其中，使用go关键字创建协程时的调度分析，上篇博客做了初步的分析，特别是有关调度循环的分析，但是我们没有具体分析，当创建协程时，系统是怎么发生调度的。

func newproc(fn *funcval) {
   gp := getg()
   pc := getcallerpc()
   systemstack(func() {
      newg := newproc1(fn, gp, pc)

      _p_ := getg().m.p.ptr()
      runqput(_p_, newg, true)

      if mainStarted {
         wakep()
      }
   })
}

我们还记得，go关键字在创建协程时，Go的编译器会将其转换为runtime.newproc函数，上篇我们详细分析了main goroutine的创建过程，在runtime.main函数中，全局变量mainStarted会被置为true，之后普通协程的创建，则会调用runtime.wakep函数尝试唤醒空闲的P。

func wakep() {
   if atomic.Load(&sched.npidle) == 0 {
      return
   }
   // be conservative about spinning threads
   if atomic.Load(&sched.nmspinning) != 0 || !atomic.Cas(&sched.nmspinning, 0, 1) {
      return
   }
   startm(nil, true)
}

wakep函数首先确认是否有其他线程正在处于spinning状态，即M是否在找工作，如果没有的话，则调用startm函数创建一个新的、或者唤醒一个处于睡眠状态的工作线程出来工作。

func startm(_p_ *p, spinning bool) {
   // Disable preemption.
   //
   // Every owned P must have an owner that will eventually stop it in the
   // event of a GC stop request. startm takes transient ownership of a P
   // (either from argument or pidleget below) and transfers ownership to
   // a started M, which will be responsible for performing the stop.
   //
   // Preemption must be disabled during this transient ownership,
   // otherwise the P this is running on may enter GC stop while still
   // holding the transient P, leaving that P in limbo and deadlocking the
   // STW.
   //
   // Callers passing a non-nil P must already be in non-preemptible
   // context, otherwise such preemption could occur on function entry to
   // startm.

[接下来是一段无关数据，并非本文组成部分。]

-- pv_equiv track=rewrite | github.com/dudepare/topcoder | advertisingagency.py | numberOfRejections
-- ===== SOURCE A (Python) =====
-- def numberOfRejections(requests):
-- 	rejected = 0
--
-- 	for i in range(len(requests)):
-- 		if requests[i] != -1:
-- 			for j in range(i+1, len(requests)):
-- 				if requests[i] == requests[j]:
-- 					requests[j] = -1
-- 					rejected += 1
-- 	return rejected
-- ===== SOURCE B (Python) =====
-- def numberOfRejections(requests):
--     # One pass builds a count of each non-(-1) value; the nested rescanning
--     # and the in-place marking disappear (return value only; unlike A, B does
--     # not mutate `requests`).
--     counts = {}
--     for v in requests:
--         if v != -1:
--             counts[v] = counts.get(v, 0) + 1
--     rejected = 0
--     for c in counts.values():
--         rejected += c - 1
--     return rejected
-- ===== Notes on version B (the rewrite author's own statement) =====
-- stated objective: faster
-- what changed: Replaced A's nested forward rescans with in-place -1 marking by a single counting pass into a dict followed by summing (count-1) over the groups; B does not mutate the input list (equivalence is about the return value).
import Mathlib
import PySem

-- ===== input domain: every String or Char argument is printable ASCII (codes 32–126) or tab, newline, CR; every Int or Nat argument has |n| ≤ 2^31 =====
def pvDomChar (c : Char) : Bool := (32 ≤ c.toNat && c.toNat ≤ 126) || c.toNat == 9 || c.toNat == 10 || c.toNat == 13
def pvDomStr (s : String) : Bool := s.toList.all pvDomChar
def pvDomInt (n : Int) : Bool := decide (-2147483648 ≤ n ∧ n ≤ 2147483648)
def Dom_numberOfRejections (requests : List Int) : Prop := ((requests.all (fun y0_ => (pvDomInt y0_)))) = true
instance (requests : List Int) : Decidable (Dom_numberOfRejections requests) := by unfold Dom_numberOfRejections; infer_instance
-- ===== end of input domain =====

-- B replaces A's quadratic rescan-and-mark with one counting pass and a sum over the groups
-- (return value only: A mutates `requests` in place, B does not).

-- ===== PORT A =====
-- inner loop: for j in range(i+1, len(requests)): if requests[i] == requests[j]: requests[j] = -1; rejected += 1
-- (fuel = number of remaining loop iterations, always called with enough fuel: l.length)
def pvInnerA (fuel : Nat) (l : List Int) (i j : Nat) (rej : Int) : List Int × Int :=
  match fuel with
  | 0 => (l, rej)
  | fuel + 1 =>
    if j < l.length then
      if l.getD i 0 = l.getD j 0 then
        pvInnerA fuel (l.set j (-1)) i (j + 1) (rej + 1)
      else
        pvInnerA fuel l i (j + 1) rej
    else
      (l, rej)

-- outer loop: for i in range(len(requests)): if requests[i] != -1: <inner loop>
def pvOuterA (fuel : Nat) (l : List Int) (i : Nat) (rej : Int) : Int :=
  match fuel with
  | 0 => rej
  | fuel + 1 =>
    if i < l.length then
      if l.getD i 0 ≠ -1 then
        let p := pvInnerA l.length l i (i + 1) rej
        pvOuterA fuel p.1 (i + 1) p.2
      else
        pvOuterA fuel l (i + 1) rej
    else
      rej

def numberOfRejections (requests : List Int) : Int :=
  pvOuterA requests.length requests 0 0

-- ===== PORT B =====
def numberOfRejections_alt (requests : List Int) : Int :=
  let counts : PySem.Dict Int Int :=
    requests.foldl (fun d v => if v ≠ -1 then d.insert v (d.getD v 0 + 1) else d) PySem.Dict.empty
  (PySem.Dict.values counts).foldl (fun rej c => rej + (c - 1)) 0

-- ===== PRECONDITION & SPEC =====
def Spec_numberOfRejections (requests : List Int) (out : Int) : Prop := out = numberOfRejections_alt requests
instance (requests : List Int) (out : Int) : Decidable (Spec_numberOfRejections requests out) := by unfold Spec_numberOfRejections; infer_instance

-- ===== CLAIM (what is proved, stated in full; the proofs are below) =====
def Claim_equal_numberOfRejections : Prop := ∀ (requests : List Int), Dom_numberOfRejections requests → Spec_numberOfRejections requests (numberOfRejections requests)

-- ===== LEMMAS AND PROOFS =====

-- closed recursion capturing A's behaviour on the suffix not yet processed
def pvG : List Int → Int
  | [] => 0
  | v :: t =>
    if v = -1 then pvG t
    else (t.count v : Int) + pvG (t.map (fun x => if x = v then -1 else x))
  termination_by l => l.length
  decreasing_by
    · simp
    · simp

theorem pv_take_len (l : List Int) (j : Nat) (h : j ≤ l.length) : (List.take j l).length = j := by
  simp [h]

theorem pv_drop_set (l : List Int) (j : Nat) (h : j < l.length) (a : Int) :
    (l.set j a).drop (j+1) = l.drop (j+1) := by
  rw [List.set_eq_take_append_cons_drop, if_pos h, List.drop_append]
  simp [Nat.le_of_lt h]

theorem pv_take_set (l : List Int) (j : Nat) (h : j < l.length) (a : Int) :
    (l.set j a).take (j+1) = l.take j ++ [a] := by
  rw [List.set_eq_take_append_cons_drop, if_pos h, List.take_append]
  simp [Nat.le_of_lt h]

theorem pv_getD_set_ne (l : List Int) (i j : Nat) (h : i ≠ j) (a : Int) :
    (l.set j a).getD i 0 = l.getD i 0 := by
  simp [List.getD_eq_getElem?_getD, List.getElem?_set_ne h.symm]

theorem pv_drop_cons (l : List Int) (j : Nat) (h : j < l.length) :
    l.drop j = l.getD j 0 :: l.drop (j+1) := by
  rw [List.getD_eq_getElem?_getD, List.getElem?_eq_getElem h]
  simp [List.getElem_cons_drop]

theorem pv_take_succ (l : List Int) (j : Nat) (h : j < l.length) :
    l.take (j+1) = l.take j ++ [l.getD j 0] := by
  rw [List.take_add_one, List.getD_eq_getElem?_getD, List.getElem?_eq_getElem h]
  rfl

theorem pvInnerA_spec (fuel : Nat) (l : List Int) (i j : Nat) (rej : Int)
    (hf : l.length ≤ j + fuel) (hij : i < j) :
    pvInnerA fuel l i j rej =
      (l.take j ++ (l.drop j).map (fun x => if x = l.getD i 0 then -1 else x),
       rej + ((l.drop j).count (l.getD i 0) : Int)) := by
  induction fuel generalizing l j rej with
  | zero =>
    have hlen : l.length ≤ j := by omega
    simp [pvInnerA, List.drop_eq_nil_of_le hlen, List.take_of_length_le hlen]
  | succ fuel ih =>
    rw [pvInnerA]
    by_cases h : j < l.length
    · rw [if_pos h]
      by_cases heq : l.getD i 0 = l.getD j 0
      · rw [if_pos heq]
        rw [ih (l.set j (-1)) (j+1) (rej+1) (by rw [List.length_set]; omega) (by omega)]
        rw [pv_getD_set_ne l i j (by omega), pv_drop_set l j h, pv_take_set l j h,
            pv_drop_cons l j h]
        rw [Prod.mk.injEq]
        constructor
        · rw [List.map_cons, if_pos heq.symm, List.append_assoc]
          rfl
        · rw [List.count_cons, if_pos (by exact heq.symm ▸ beq_self_eq_true _)]
          push_cast
          ring
      · rw [if_neg heq]
        rw [ih l (j+1) rej (by omega) (by omega), pv_drop_cons l j h]
        rw [Prod.mk.injEq]
        constructor
        · rw [pv_take_succ l j h, List.map_cons, if_neg (fun hx => heq hx.symm), List.append_assoc]
          rfl
        · rw [List.count_cons, if_neg (by simp; exact fun hx => heq hx.symm)]
          simp
    · rw [if_neg h]
      have hlen : l.length ≤ j := by omega
      simp [List.drop_eq_nil_of_le hlen, List.take_of_length_le hlen]

theorem pv_drop_len_append (X Y : List Int) (k : Nat) (h : X.length = k) :
    (X ++ Y).drop k = Y := by
  subst h
  simp

theorem pvOuterA_spec (fuel : Nat) (l : List Int) (i : Nat) (rej : Int)
    (hf : l.length ≤ i + fuel) :
    pvOuterA fuel l i rej = rej + pvG (l.drop i) := by
  induction fuel generalizing l i rej with
  | zero =>
    have hlen : l.length ≤ i := by omega
    rw [pvOuterA, List.drop_eq_nil_of_le hlen, pvG]
    ring
  | succ fuel ih =>
    rw [pvOuterA]
    by_cases h : i < l.length
    · rw [if_pos h]
      by_cases hne : l.getD i 0 ≠ -1
      · rw [if_pos hne]
        rw [pvInnerA_spec l.length l i (i+1) rej (by omega) (by omega)]
        rw [ih _ (i+1) _ (by simp [pv_take_len l (i+1) (by omega)]; omega)]
        rw [pv_drop_len_append _ _ (i+1) (pv_take_len l (i+1) (by omega))]
        rw [pv_drop_cons l i h, pvG]
        rw [if_neg hne]
        ring
      · rw [if_neg hne]
        rw [ih l (i+1) rej (by omega), pv_drop_cons l i h, pvG]
        rw [if_pos (by omega)]
    · rw [if_neg h]
      rw [List.drop_eq_nil_of_le (by omega), pvG]
      ring

theorem pv_filter_map (v : Int) (hv : v ≠ -1) (t : List Int) :
    (t.map (fun x => if x = v then -1 else x)).filter (fun x => x ≠ -1)
      = (t.filter (fun x => x ≠ -1)).filter (fun x => x ≠ v) := by
  induction t with
  | nil => rfl
  | cons a t ih =>
    simp only [List.filter_filter] at ih ⊢
    simp only [ne_eq, decide_not] at ih ⊢
    by_cases hav : a = v
    · subst hav
      simpa [hv] using ih
    · by_cases ha1 : a = -1 <;> simp [hav, ha1] <;> exact ih

theorem pv_len_filter_ne (v : Int) (F : List Int) :
    (F.filter (fun x => x ≠ v)).length + F.count v = F.length := by
  induction F with
  | nil => rfl
  | cons a F ih =>
    simp only [ne_eq, decide_not] at ih ⊢
    by_cases hav : a = v <;> simp [List.filter_cons, List.count_cons, hav] <;> omega

theorem pvG_spec (l : List Int) :
    pvG l = ((l.filter (fun x => x ≠ -1)).length : Int)
            - ((l.filter (fun x => x ≠ -1)).toFinset.card : Int) := by
  have main : ∀ (n : Nat) (l : List Int), l.length ≤ n →
      pvG l = ((l.filter (fun x => x ≠ -1)).length : Int)
              - ((l.filter (fun x => x ≠ -1)).toFinset.card : Int) := by
    intro n
    induction n with
    | zero =>
      intro l hl
      rw [List.length_eq_zero_iff.mp (Nat.le_zero.mp hl)]
      simp [pvG]
    | succ n ihn =>
      intro l hl
      match l with
      | [] => simp [pvG]
      | v :: t =>
        by_cases hv : v = -1
        · rw [pvG.eq_def]
          simp only [if_pos hv]
          rw [ihn t (by simpa using hl)]
          subst hv
          simp
        · rw [pvG.eq_def]
          simp only [if_neg hv]
          rw [ihn (t.map (fun x => if x = v then -1 else x)) (by simpa using hl)]
          rw [pv_filter_map v hv t]
          set F := t.filter (fun x => x ≠ -1) with hF
          have hcnt : F.count v = t.count v := by
            rw [hF, List.count_filter]
            simp [hv]
          have hlen : (F.filter (fun x => x ≠ v)).length + F.count v = F.length :=
            pv_len_filter_ne v F
          have hfin : (F.filter (fun x => x ≠ v)).toFinset = F.toFinset.erase v := by
            ext x
            simp [List.mem_toFinset, Finset.mem_erase, and_comm]
          have hcons : (v :: t).filter (fun x => x ≠ -1) = v :: F := by
            simp [hF, hv]
          rw [hcons, hfin]
          by_cases hmem : v ∈ F
          · have h1 : (v :: F).toFinset = F.toFinset := by
              simp [List.toFinset_cons, Finset.insert_eq_self, List.mem_toFinset, hmem]
            have h2 : (F.toFinset.erase v).card + 1 = F.toFinset.card :=
              Finset.card_erase_add_one (List.mem_toFinset.mpr hmem)
            rw [h1]
            simp only [List.length_cons]
            push_cast
            omega
          · have h1 : (v :: F).toFinset.card = F.toFinset.card + 1 := by
              rw [List.toFinset_cons, Finset.card_insert_of_notMem (by simp [List.mem_toFinset, hmem])]
            have h2 : F.toFinset.erase v = F.toFinset :=
              Finset.erase_eq_of_notMem (by simp [List.mem_toFinset, hmem])
            have h3 : F.count v = 0 := List.count_eq_zero.mpr hmem
            rw [h1, h2]
            simp only [List.length_cons]
            push_cast
            omega
  exact main l.length l (Nat.le_refl _)

theorem pv_foldl_guard (l : List Int) (d : PySem.Dict Int Int) :
    l.foldl (fun d v => if v ≠ -1 then d.insert v (d.getD v 0 + 1) else d) d
      = (l.filter (fun x => x ≠ -1)).foldl (fun d x => d.insert x (d.getD x 0 + 1)) d := by
  induction l generalizing d with
  | nil => rfl
  | cons a l ih =>
    rw [List.foldl_cons, List.filter_cons]
    by_cases ha : a = -1
    · rw [show (if a ≠ -1 then d.insert a (d.getD a 0 + 1) else d) = d from if_neg (by simp [ha])]
      rw [if_neg (by simp [ha])]
      exact ih d
    · rw [show (if a ≠ -1 then d.insert a (d.getD a 0 + 1) else d)
            = d.insert a (d.getD a 0 + 1) from if_pos ha]
      rw [if_pos (by simp [ha]), List.foldl_cons]
      exact ih _

theorem pv_foldl_sub_one (vs : List Int) (r : Int) :
    vs.foldl (fun r c => r + (c - 1)) r = r + vs.sum - vs.length := by
  induction vs generalizing r with
  | nil => simp
  | cons c vs ih =>
    rw [List.foldl_cons, ih]
    simp only [List.sum_cons, List.length_cons]
    push_cast
    ring

theorem alt_spec (l : List Int) :
    numberOfRejections_alt l = ((l.filter (fun x => x ≠ -1)).length : Int)
            - ((l.filter (fun x => x ≠ -1)).toFinset.card : Int) := by
  unfold numberOfRejections_alt
  rw [pv_foldl_guard, PySem.Dict.foldl_insert_getD_add_one_eq_counter]
  set F := l.filter (fun x => x ≠ -1) with hF
  have hvals : (PySem.Dict.values (PySem.Dict.counter F))
      = (PySem.Set.ofList F).map (fun k => (F.count k : Int)) := by
    simp only [PySem.Dict.values, PySem.Dict.items_counter, List.map_map]
    rfl
  show (PySem.Dict.counter F).values.foldl (fun rej c => rej + (c - 1)) 0
      = (F.length : Int) - (F.toFinset.card : Int)
  rw [hvals, pv_foldl_sub_one, zero_add]
  have hperm : (PySem.Set.ofList F : List Int).Perm F.dedup := by
    apply (List.perm_ext_iff_of_nodup (PySem.Set.nodup_ofList F) F.nodup_dedup).mpr
    intro x
    rw [PySem.Set.mem_ofList, List.mem_dedup]
  have hsum : ((PySem.Set.ofList F).map (fun k => (F.count k : Int))).sum
      = ((F.dedup.map (fun k => F.count k)).sum : Nat) := by
    rw [List.Perm.sum_eq (hperm.map (fun k => (F.count k : Int)))]
    simp only [Nat.cast_list_sum, List.map_map]
    rfl
  rw [hsum, List.sum_map_count_dedup_eq_length, List.length_map, hperm.length_eq,
      List.card_toFinset]

-- ===== VERDICT (by name: the statement is the Claim_ definition above) =====
theorem numberOfRejections_spec : Claim_equal_numberOfRejections := by
  intro requests _
  unfold Spec_numberOfRejections numberOfRejections
  rw [pvOuterA_spec requests.length requests 0 0 (by omega), List.drop_zero, pvG_spec, alt_spec, zero_add]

Callers passing a nil P may be preemptible, so we must
   // disable preemption before acquiring a P from pidleget below.
   mp := acquirem()  // 保证在此期间不会发生栈扩展
   lock(&sched.lock)
   if _p_ == nil {   // 没有指定p，那么需要从空闲队列中取一个p
      _p_ = pidleget()
      if _p_ == nil {// 如果没有空闲的p，直接返回
         unlock(&sched.lock)
         if spinning {
            // The caller incremented nmspinning, but there are no idle Ps,
            // so it's okay to just undo the increment and give up.
            if int32(atomic.Xadd(&sched.nmspinning, -1)) < 0 {
               throw("startm: negative nmspinning")
            }
         }
         releasem(mp)
         return
      }
   }
   nmp := mget()  // 如果有空闲的p，那么取出一个空闲的m
   if nmp == nil {// 如果没有空闲的m，那么调用newm创建一个，然后返回
      // No M is available, we must drop sched.lock and call newm.
      // However, we already own a P to assign to the M.
      //
      // Once sched.lock is released, another G (e.g., in a syscall),
      // could find no idle P while checkdead finds a runnable G but
      // no running M's because this new M hasn't started yet, thus
      // throwing in an apparent deadlock.
      //
      // Avoid this situation by pre-allocating the ID for the new M,
      // thus marking it as 'running' before we drop sched.lock. This
      // new M will eventually run the scheduler to execute any
      // queued G's.
      id := mReserveID()
      unlock(&sched.lock)

      var fn func()
      if spinning {
         // The caller incremented nmspinning, so set m.spinning in the new M.
         fn = mspinning
      }
      newm(fn, _p_, id)
      // Ownership transfer of _p_ committed by start in newm.
      // Preemption is now safe.
      releasem(mp)
      return
   }
   unlock(&sched.lock)
   if nmp.spinning {
      throw("startm: m is spinning")
   }
   if nmp.nextp != 0 {
      throw("startm: m has p")
   }
   if spinning && !runqempty(_p_) {
      throw("startm: p has runnable gs")
   }
   // The caller incremented nmspinning, so set m.spinning in the new M.
   nmp.spinning = spinning
   nmp.nextp.set(_p_)
   notewakeup(&nmp.park) // 如果有空闲的m，则唤醒这个m
   // Ownership transfer of _p_ committed by wakeup. Preemption is now
   // safe.
   releasem(mp)
}

startm函数首先判断是否有空闲的P，如果没有则直接返回；如果有，则判断是否有空闲的M，如果没有，则新建一个；如果有空闲的M，则唤醒这个M。说白了，wakep函数就是为了更大程度的利用P，利用CPU资源。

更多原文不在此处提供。